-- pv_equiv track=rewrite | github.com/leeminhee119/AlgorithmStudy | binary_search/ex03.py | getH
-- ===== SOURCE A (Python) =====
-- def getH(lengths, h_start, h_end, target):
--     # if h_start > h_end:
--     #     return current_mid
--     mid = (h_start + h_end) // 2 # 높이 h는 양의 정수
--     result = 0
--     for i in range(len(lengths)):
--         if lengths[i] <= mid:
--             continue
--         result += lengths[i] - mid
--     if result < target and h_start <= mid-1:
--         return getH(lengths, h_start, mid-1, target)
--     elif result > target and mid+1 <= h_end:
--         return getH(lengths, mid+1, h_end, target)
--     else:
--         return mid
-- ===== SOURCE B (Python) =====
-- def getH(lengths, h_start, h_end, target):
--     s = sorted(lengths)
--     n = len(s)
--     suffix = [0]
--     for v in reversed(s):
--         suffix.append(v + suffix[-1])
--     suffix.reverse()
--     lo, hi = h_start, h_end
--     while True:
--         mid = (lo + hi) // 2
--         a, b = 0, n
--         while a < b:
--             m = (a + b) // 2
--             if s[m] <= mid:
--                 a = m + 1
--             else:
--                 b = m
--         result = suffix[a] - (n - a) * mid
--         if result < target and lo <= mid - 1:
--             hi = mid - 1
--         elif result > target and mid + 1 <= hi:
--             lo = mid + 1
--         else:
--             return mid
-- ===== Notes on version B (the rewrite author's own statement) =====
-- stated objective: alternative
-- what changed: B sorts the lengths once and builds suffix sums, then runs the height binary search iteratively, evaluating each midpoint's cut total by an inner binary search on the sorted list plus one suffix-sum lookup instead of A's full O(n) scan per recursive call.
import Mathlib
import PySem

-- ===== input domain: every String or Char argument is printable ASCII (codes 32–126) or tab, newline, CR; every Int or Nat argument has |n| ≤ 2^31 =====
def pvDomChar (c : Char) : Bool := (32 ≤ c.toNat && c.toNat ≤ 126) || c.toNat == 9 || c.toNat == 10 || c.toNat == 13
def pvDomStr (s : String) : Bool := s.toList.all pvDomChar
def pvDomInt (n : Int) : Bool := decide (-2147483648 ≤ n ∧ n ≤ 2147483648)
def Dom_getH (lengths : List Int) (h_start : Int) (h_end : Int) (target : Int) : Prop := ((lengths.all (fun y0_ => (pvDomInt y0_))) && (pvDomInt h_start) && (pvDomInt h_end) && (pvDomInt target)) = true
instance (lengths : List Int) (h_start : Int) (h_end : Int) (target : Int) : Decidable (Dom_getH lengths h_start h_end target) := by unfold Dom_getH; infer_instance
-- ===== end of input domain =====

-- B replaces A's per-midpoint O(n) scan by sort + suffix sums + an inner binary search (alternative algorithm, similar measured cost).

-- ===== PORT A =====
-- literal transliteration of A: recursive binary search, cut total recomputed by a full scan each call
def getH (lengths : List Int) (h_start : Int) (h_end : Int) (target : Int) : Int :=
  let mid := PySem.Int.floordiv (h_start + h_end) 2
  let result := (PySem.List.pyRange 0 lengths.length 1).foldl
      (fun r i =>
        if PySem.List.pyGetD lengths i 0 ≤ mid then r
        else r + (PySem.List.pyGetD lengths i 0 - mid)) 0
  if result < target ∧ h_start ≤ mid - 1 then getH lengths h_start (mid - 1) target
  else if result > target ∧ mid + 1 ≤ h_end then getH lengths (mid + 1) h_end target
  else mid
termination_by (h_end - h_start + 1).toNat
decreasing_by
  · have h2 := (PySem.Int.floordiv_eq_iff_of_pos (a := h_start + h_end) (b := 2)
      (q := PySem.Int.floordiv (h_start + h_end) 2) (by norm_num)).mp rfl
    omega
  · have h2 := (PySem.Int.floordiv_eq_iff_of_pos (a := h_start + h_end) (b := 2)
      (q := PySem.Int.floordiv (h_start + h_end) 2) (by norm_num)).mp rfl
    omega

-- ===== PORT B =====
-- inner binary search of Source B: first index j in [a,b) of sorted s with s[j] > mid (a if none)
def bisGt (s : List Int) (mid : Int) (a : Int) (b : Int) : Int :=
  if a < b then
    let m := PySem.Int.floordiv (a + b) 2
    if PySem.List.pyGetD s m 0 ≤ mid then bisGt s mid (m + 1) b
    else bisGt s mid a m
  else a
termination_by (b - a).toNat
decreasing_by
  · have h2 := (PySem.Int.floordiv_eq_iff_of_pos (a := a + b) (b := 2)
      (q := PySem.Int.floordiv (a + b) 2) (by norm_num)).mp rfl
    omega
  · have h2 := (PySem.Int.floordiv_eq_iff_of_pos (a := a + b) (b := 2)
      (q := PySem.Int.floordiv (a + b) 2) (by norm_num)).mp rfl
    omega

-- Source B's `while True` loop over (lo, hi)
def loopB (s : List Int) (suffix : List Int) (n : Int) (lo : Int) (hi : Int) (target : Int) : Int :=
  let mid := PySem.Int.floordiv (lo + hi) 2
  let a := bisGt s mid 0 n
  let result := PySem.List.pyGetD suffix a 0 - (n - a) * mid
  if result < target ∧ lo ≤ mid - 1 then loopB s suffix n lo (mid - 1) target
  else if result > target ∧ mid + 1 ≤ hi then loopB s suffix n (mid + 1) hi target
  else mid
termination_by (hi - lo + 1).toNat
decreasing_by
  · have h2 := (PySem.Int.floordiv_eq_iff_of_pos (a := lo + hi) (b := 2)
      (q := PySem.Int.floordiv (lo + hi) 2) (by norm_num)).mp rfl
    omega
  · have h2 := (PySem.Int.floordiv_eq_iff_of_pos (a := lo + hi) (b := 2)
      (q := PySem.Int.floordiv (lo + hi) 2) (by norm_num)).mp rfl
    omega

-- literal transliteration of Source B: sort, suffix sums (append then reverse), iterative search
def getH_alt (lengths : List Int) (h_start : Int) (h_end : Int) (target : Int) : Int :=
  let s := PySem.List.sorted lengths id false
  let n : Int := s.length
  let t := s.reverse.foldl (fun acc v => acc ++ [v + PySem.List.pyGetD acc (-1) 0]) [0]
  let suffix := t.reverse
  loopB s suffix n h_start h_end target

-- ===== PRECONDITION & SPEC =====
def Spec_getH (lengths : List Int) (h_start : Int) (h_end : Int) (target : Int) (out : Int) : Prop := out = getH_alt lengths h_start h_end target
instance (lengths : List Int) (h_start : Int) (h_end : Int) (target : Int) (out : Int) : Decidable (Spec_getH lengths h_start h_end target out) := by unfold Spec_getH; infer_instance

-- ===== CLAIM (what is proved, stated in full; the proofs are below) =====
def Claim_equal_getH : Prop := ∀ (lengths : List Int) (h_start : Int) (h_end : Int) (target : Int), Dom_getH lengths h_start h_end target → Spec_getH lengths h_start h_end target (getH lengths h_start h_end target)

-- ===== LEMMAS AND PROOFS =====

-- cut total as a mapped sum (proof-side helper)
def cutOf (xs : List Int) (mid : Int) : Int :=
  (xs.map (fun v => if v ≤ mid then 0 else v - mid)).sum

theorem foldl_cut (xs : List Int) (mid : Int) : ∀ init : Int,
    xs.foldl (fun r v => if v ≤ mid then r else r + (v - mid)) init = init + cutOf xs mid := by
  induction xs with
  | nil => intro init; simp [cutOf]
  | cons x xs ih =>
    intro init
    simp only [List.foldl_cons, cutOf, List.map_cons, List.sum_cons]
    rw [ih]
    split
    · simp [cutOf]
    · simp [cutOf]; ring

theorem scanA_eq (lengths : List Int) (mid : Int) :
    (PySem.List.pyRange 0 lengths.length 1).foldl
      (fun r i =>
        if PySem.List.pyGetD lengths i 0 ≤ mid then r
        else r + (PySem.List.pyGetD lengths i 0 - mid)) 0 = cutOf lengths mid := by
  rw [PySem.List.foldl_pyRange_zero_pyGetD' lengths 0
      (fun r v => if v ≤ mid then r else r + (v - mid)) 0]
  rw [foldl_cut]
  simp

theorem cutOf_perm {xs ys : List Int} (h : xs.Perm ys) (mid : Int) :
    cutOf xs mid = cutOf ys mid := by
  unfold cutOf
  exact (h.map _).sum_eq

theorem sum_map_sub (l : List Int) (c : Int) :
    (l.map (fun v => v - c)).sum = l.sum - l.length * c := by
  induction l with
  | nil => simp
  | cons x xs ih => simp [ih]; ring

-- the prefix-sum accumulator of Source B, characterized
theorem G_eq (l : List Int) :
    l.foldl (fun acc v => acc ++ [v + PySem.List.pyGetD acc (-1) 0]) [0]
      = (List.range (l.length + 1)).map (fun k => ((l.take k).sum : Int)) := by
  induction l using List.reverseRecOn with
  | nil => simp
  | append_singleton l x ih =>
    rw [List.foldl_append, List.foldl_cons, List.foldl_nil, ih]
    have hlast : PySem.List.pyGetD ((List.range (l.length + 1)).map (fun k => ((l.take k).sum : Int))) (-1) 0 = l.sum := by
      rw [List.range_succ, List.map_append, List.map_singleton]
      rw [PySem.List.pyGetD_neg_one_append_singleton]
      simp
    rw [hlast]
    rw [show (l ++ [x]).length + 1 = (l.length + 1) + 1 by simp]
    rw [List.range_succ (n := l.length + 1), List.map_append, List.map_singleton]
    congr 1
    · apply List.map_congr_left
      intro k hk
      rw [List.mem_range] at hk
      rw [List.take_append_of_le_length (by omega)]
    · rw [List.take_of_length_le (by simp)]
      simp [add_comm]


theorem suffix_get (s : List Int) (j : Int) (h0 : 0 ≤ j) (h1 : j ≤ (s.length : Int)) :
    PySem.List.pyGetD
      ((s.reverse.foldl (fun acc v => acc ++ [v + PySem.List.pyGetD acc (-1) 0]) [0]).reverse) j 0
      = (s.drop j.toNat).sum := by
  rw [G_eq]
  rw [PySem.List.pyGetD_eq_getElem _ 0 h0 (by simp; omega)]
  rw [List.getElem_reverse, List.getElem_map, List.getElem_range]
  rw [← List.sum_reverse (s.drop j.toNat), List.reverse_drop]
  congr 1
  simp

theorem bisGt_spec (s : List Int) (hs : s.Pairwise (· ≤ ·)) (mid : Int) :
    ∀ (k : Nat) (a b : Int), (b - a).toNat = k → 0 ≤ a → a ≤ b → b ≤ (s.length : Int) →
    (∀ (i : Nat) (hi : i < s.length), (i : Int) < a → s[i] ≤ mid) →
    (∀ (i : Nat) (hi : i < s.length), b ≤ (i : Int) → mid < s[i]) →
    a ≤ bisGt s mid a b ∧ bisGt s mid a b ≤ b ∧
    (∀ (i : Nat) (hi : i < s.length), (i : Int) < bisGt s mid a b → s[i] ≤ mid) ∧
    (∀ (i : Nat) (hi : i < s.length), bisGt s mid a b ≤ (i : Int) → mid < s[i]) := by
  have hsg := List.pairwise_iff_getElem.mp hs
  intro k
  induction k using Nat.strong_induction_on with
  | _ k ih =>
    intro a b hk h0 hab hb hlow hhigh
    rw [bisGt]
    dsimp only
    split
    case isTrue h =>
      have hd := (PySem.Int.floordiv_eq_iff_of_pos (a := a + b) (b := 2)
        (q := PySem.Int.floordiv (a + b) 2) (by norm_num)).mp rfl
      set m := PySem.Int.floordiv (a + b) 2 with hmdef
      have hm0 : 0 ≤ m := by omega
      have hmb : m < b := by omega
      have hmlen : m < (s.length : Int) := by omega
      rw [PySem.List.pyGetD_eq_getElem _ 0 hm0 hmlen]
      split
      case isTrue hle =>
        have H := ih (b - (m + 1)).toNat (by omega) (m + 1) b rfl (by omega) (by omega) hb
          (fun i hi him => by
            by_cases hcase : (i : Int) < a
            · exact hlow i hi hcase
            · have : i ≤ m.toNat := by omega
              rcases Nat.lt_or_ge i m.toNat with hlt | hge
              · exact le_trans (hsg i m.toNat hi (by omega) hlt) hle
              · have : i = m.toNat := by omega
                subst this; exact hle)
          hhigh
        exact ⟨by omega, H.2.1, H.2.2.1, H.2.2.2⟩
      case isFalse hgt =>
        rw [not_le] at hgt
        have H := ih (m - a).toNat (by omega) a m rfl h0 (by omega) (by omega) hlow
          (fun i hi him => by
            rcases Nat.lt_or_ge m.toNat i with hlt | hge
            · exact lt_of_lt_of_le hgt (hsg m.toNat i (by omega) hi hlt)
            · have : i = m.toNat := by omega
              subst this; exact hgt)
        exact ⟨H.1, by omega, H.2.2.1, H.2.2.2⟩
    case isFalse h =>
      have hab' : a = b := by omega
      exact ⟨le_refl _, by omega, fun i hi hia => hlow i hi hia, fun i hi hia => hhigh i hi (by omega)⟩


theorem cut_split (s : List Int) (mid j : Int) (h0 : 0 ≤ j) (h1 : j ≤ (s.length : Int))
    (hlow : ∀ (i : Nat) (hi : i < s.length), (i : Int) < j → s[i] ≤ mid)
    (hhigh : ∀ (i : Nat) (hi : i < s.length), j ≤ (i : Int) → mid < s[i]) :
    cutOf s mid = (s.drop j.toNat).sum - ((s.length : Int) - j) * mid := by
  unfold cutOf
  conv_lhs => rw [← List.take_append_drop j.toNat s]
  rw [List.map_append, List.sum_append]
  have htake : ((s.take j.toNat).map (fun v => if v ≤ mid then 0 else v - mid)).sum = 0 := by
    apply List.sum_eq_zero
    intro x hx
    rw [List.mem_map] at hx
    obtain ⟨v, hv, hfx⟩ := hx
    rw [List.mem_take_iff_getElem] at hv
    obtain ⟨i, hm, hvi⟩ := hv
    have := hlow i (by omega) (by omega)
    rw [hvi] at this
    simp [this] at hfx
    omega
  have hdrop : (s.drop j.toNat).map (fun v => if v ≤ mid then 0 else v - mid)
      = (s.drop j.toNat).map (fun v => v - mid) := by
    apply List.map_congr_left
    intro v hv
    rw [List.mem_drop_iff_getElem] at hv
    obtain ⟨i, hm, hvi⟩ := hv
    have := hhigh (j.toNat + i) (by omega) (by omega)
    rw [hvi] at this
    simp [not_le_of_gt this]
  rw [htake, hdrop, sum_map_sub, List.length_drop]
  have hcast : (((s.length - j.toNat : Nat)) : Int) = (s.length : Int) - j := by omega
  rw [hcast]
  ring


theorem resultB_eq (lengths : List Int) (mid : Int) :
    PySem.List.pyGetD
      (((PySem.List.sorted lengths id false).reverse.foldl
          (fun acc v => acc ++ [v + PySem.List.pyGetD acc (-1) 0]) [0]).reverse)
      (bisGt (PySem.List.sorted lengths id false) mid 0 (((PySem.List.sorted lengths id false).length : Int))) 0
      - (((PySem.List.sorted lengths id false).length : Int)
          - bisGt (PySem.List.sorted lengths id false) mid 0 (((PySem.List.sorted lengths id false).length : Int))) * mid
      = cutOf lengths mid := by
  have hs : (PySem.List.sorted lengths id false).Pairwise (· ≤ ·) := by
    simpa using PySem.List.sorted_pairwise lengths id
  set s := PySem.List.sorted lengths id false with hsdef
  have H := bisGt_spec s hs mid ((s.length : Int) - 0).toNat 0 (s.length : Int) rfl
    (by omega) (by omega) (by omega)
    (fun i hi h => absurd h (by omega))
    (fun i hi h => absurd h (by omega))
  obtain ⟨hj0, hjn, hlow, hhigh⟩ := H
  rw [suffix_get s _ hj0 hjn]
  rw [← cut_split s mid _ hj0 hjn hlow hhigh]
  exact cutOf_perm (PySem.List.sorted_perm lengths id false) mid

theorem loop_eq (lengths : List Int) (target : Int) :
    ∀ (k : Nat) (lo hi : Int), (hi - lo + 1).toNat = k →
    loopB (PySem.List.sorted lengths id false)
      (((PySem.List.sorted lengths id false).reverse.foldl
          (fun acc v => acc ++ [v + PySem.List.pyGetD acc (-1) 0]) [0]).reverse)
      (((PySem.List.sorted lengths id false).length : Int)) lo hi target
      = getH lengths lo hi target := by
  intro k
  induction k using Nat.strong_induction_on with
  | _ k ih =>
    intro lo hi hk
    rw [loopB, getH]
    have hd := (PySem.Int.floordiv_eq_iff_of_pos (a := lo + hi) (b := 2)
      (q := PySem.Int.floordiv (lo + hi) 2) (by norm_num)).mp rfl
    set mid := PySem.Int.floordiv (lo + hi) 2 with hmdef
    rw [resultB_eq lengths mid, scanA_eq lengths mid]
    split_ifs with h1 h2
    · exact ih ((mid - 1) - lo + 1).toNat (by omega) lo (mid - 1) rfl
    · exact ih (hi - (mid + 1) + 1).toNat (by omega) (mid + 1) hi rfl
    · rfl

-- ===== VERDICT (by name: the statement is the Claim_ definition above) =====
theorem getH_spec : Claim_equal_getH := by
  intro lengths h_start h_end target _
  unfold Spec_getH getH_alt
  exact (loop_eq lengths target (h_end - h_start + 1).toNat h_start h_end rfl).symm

##############################

WORK INSTRUCTION
Find the line containing "(mid - 1) rfl" in the material above. Print it and every line after it through the end, exactly and only those.

EXERCISE ANSWER
    · exact ih ((mid - 1) - lo + 1).toNat (by omega) lo (mid - 1) rfl
    · exact ih (hi - (mid + 1) + 1).toNat (by omega) (mid + 1) hi rfl
    · rfl

-- ===== VERDICT (by name: the statement is the Claim_ definition above) =====
theorem getH_spec : Claim_equal_getH := by
  intro lengths h_start h_end target _
  unfold Spec_getH getH_alt
  exact (loop_eq lengths target (h_end - h_start + 1).toNat h_start h_end rfl).symm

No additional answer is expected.